Write out the stretch of lines below that begins at the line with "rw [← hlen]" and ends at the line with "(((x :: rest).zip rest).foldl", including both, exactly as given and nothing more.

Stored items -
<<<<

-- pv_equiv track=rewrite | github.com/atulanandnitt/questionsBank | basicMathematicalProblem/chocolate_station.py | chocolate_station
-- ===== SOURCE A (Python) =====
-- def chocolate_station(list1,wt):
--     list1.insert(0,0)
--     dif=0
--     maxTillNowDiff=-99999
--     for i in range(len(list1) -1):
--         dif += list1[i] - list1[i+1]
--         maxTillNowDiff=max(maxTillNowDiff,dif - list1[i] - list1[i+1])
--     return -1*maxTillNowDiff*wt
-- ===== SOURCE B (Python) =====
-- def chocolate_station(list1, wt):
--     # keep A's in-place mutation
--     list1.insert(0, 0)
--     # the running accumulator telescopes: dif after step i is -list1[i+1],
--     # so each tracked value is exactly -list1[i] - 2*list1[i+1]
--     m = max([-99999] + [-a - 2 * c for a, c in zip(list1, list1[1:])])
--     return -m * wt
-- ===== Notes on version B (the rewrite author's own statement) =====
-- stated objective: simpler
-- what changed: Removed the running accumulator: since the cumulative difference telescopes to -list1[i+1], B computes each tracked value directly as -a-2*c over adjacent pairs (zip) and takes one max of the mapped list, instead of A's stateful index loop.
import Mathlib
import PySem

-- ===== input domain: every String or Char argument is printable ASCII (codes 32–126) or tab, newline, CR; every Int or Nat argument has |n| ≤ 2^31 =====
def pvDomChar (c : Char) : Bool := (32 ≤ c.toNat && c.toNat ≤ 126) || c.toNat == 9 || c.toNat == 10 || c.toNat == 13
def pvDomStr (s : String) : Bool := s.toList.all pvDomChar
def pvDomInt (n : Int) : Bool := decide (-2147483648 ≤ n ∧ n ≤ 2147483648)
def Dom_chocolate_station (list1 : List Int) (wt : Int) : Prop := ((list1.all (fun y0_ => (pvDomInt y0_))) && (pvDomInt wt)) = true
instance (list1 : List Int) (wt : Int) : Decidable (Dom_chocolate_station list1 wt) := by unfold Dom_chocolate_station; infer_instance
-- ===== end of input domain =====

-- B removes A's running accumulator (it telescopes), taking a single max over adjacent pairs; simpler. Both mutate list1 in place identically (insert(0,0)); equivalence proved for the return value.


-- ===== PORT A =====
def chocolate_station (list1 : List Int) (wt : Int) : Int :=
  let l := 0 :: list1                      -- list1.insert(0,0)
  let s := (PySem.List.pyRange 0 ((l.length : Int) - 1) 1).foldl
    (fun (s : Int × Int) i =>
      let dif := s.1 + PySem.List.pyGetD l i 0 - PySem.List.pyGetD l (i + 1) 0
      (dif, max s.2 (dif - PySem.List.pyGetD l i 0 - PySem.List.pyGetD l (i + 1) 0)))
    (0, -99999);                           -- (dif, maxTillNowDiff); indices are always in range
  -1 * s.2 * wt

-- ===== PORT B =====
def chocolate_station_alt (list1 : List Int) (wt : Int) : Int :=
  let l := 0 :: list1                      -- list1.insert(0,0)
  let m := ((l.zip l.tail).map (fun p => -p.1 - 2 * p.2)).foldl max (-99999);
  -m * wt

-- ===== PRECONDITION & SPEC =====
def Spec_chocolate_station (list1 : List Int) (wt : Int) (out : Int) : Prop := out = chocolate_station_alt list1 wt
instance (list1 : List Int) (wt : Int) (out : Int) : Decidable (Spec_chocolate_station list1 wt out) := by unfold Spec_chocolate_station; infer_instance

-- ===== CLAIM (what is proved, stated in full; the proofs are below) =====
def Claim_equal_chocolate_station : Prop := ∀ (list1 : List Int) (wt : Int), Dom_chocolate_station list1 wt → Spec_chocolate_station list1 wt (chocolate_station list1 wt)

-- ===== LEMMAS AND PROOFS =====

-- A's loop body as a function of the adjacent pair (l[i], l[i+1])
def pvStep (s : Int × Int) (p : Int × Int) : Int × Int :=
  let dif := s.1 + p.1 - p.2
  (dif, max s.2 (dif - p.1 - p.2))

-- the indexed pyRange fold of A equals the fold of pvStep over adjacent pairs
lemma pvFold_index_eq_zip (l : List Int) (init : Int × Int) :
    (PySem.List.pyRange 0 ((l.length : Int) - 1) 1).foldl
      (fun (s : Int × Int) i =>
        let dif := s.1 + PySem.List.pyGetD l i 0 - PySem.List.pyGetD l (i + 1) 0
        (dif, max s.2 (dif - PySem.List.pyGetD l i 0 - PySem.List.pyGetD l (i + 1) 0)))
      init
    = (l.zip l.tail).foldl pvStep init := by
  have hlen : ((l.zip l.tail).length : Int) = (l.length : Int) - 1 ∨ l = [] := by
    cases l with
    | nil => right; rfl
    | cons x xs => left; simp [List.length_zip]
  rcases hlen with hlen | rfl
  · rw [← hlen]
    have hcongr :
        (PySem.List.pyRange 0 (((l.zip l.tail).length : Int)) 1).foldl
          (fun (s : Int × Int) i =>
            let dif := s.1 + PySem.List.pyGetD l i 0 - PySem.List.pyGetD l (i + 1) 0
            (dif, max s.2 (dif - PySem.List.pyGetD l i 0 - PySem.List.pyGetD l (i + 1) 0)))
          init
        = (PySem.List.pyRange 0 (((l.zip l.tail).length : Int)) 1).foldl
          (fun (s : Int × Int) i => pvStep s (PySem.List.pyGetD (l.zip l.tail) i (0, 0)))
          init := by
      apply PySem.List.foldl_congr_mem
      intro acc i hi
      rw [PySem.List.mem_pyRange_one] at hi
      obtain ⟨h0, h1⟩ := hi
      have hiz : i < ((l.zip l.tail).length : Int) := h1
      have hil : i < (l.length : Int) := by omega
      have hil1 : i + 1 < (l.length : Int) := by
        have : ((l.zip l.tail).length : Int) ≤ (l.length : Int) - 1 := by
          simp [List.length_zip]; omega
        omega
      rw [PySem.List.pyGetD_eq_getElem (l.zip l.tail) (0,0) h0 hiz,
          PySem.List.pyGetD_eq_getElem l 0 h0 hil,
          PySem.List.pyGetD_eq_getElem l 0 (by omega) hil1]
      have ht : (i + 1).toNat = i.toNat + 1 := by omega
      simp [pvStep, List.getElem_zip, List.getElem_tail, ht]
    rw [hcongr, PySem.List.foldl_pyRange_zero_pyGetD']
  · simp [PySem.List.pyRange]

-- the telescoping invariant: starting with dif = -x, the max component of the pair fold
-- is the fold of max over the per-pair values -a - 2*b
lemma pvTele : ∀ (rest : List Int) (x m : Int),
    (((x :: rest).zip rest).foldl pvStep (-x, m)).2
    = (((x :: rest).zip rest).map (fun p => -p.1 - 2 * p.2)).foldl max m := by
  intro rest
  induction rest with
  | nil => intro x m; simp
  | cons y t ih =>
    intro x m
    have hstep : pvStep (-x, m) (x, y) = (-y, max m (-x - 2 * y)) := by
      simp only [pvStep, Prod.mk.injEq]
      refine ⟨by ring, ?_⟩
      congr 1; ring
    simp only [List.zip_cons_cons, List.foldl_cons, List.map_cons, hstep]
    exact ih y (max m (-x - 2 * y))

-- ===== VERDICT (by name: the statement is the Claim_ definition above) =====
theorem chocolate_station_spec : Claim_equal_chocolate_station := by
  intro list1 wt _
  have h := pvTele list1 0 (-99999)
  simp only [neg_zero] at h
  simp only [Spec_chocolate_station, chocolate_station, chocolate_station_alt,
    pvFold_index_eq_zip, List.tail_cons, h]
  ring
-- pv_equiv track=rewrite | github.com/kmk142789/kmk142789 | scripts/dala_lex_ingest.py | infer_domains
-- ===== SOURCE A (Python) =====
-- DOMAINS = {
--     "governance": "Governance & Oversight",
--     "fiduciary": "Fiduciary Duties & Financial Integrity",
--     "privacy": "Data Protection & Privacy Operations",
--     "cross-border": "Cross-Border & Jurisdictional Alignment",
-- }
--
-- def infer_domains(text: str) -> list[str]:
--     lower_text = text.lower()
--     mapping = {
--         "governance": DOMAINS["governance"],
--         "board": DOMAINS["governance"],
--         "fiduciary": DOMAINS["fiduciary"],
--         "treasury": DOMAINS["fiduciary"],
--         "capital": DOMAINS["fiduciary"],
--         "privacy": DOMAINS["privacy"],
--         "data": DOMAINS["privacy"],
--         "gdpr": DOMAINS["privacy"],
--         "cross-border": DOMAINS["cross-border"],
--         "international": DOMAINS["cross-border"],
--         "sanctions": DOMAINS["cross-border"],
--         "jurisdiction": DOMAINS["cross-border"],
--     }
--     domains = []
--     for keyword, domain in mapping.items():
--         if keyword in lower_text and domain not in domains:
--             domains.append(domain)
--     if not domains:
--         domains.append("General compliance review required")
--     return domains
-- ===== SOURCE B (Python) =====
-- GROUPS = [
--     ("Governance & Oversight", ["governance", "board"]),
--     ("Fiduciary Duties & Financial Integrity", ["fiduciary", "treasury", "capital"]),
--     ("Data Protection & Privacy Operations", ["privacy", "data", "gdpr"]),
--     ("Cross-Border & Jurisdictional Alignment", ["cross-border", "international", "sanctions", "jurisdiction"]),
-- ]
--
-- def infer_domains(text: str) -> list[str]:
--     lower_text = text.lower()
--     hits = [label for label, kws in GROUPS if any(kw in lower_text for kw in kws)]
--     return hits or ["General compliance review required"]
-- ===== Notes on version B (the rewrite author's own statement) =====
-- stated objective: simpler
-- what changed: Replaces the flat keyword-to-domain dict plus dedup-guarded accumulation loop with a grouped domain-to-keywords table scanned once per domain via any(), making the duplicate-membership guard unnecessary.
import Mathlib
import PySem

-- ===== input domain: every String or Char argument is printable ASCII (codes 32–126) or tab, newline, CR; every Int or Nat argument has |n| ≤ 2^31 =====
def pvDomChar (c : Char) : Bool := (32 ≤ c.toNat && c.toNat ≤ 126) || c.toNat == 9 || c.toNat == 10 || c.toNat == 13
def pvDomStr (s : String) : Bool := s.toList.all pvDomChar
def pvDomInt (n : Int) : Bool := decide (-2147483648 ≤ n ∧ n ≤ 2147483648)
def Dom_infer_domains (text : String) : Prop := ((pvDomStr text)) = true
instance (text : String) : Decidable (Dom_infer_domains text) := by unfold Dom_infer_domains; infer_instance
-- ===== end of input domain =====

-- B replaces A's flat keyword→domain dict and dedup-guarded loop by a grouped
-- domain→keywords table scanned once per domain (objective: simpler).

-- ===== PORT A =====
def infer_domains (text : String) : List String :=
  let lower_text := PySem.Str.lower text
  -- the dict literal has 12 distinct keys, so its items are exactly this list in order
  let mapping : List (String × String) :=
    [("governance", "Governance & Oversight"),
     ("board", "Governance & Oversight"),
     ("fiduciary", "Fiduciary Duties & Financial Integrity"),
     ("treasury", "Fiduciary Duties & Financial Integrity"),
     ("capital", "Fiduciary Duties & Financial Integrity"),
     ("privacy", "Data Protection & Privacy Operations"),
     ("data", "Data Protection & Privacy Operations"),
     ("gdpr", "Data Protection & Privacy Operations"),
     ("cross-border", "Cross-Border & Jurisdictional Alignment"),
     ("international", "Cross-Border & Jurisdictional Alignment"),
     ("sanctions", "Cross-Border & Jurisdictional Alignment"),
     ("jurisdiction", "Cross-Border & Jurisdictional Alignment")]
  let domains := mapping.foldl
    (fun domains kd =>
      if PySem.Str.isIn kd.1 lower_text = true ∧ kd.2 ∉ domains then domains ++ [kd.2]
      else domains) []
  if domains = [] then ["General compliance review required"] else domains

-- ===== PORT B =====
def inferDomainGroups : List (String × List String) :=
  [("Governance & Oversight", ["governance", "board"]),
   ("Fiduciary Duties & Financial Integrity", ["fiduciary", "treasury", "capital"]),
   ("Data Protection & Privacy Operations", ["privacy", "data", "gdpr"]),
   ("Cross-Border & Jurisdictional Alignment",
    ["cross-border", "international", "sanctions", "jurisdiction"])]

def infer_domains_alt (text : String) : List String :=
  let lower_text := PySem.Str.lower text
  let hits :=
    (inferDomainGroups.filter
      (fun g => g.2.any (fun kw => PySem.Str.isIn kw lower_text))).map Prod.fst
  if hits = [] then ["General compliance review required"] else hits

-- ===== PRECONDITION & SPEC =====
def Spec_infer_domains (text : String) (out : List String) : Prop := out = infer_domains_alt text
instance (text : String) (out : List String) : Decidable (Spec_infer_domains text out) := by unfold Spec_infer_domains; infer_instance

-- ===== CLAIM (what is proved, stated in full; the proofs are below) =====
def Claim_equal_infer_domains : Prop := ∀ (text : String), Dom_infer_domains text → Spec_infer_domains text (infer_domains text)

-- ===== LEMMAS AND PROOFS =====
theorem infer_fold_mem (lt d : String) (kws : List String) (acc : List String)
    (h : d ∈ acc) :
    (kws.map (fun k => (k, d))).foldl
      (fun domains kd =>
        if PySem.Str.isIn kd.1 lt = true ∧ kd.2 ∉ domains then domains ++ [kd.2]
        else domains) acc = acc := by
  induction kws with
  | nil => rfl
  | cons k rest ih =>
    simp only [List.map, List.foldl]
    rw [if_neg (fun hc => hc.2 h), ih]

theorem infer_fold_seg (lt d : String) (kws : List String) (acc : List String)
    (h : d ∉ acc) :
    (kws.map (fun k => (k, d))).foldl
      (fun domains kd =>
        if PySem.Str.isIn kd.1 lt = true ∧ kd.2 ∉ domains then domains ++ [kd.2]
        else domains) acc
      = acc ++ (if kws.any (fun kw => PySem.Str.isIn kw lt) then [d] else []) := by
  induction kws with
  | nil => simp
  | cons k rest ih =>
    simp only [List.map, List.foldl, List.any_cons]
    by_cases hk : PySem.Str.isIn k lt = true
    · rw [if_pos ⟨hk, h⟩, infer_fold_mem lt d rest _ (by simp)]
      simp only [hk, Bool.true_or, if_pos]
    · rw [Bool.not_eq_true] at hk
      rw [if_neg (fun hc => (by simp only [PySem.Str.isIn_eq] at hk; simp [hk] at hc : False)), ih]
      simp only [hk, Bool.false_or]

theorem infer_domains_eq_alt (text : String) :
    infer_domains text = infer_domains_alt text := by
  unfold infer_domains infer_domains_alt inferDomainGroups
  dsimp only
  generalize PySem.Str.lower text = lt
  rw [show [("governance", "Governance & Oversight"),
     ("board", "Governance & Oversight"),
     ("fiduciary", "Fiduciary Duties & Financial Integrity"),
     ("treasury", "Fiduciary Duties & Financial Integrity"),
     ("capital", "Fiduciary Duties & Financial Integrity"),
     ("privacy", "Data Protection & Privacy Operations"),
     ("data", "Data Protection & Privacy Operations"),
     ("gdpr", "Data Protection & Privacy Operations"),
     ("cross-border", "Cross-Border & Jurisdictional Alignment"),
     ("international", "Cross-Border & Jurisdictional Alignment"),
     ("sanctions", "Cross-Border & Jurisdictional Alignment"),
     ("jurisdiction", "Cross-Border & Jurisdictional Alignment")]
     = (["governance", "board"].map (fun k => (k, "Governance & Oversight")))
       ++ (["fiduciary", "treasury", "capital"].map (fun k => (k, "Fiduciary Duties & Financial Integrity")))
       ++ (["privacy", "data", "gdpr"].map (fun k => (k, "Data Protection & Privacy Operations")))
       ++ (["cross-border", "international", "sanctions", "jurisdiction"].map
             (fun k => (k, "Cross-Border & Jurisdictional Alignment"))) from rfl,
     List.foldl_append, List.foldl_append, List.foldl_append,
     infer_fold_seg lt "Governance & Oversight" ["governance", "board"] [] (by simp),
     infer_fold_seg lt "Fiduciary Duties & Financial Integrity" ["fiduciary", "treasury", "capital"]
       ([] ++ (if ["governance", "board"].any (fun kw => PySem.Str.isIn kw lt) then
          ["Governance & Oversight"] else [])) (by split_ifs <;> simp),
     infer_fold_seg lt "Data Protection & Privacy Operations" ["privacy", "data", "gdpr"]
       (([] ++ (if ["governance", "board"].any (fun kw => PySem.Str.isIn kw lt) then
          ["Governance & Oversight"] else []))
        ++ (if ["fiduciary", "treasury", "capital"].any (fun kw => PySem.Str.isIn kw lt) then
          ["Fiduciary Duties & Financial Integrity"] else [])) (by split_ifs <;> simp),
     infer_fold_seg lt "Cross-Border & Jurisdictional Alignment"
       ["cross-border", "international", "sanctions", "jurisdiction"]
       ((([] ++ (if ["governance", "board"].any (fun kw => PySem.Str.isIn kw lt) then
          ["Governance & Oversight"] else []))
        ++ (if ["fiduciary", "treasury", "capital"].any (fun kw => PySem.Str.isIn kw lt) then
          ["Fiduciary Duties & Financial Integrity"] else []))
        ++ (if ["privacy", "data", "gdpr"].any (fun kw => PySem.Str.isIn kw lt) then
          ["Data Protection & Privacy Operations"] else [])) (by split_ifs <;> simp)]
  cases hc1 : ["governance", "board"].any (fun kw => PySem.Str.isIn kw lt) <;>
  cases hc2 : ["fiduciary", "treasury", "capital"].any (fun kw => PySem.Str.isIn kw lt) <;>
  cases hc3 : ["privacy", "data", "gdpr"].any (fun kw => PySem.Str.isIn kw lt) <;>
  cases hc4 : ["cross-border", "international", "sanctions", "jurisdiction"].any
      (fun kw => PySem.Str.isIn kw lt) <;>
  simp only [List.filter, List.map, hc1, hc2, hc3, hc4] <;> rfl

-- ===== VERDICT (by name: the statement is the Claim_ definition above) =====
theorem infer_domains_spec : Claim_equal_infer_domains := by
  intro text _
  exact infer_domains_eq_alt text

>>>>

REPLY TO THE EXERCISE -
  · rw [← hlen]
    have hcongr :
        (PySem.List.pyRange 0 (((l.zip l.tail).length : Int)) 1).foldl
          (fun (s : Int × Int) i =>
            let dif := s.1 + PySem.List.pyGetD l i 0 - PySem.List.pyGetD l (i + 1) 0
            (dif, max s.2 (dif - PySem.List.pyGetD l i 0 - PySem.List.pyGetD l (i + 1) 0)))
          init
        = (PySem.List.pyRange 0 (((l.zip l.tail).length : Int)) 1).foldl
          (fun (s : Int × Int) i => pvStep s (PySem.List.pyGetD (l.zip l.tail) i (0, 0)))
          init := by
      apply PySem.List.foldl_congr_mem
      intro acc i hi
      rw [PySem.List.mem_pyRange_one] at hi
      obtain ⟨h0, h1⟩ := hi
      have hiz : i < ((l.zip l.tail).length : Int) := h1
      have hil : i < (l.length : Int) := by omega
      have hil1 : i + 1 < (l.length : Int) := by
        have : ((l.zip l.tail).length : Int) ≤ (l.length : Int) - 1 := by
          simp [List.length_zip]; omega
        omega
      rw [PySem.List.pyGetD_eq_getElem (l.zip l.tail) (0,0) h0 hiz,
          PySem.List.pyGetD_eq_getElem l 0 h0 hil,
          PySem.List.pyGetD_eq_getElem l 0 (by omega) hil1]
      have ht : (i + 1).toNat = i.toNat + 1 := by omega
      simp [pvStep, List.getElem_zip, List.getElem_tail, ht]
    rw [hcongr, PySem.List.foldl_pyRange_zero_pyGetD']
  · simp [PySem.List.pyRange]

-- the telescoping invariant: starting with dif = -x, the max component of the pair fold
-- is the fold of max over the per-pair values -a - 2*b
lemma pvTele : ∀ (rest : List Int) (x m : Int),
    (((x :: rest).zip rest).foldl pvStep (-x, m)).2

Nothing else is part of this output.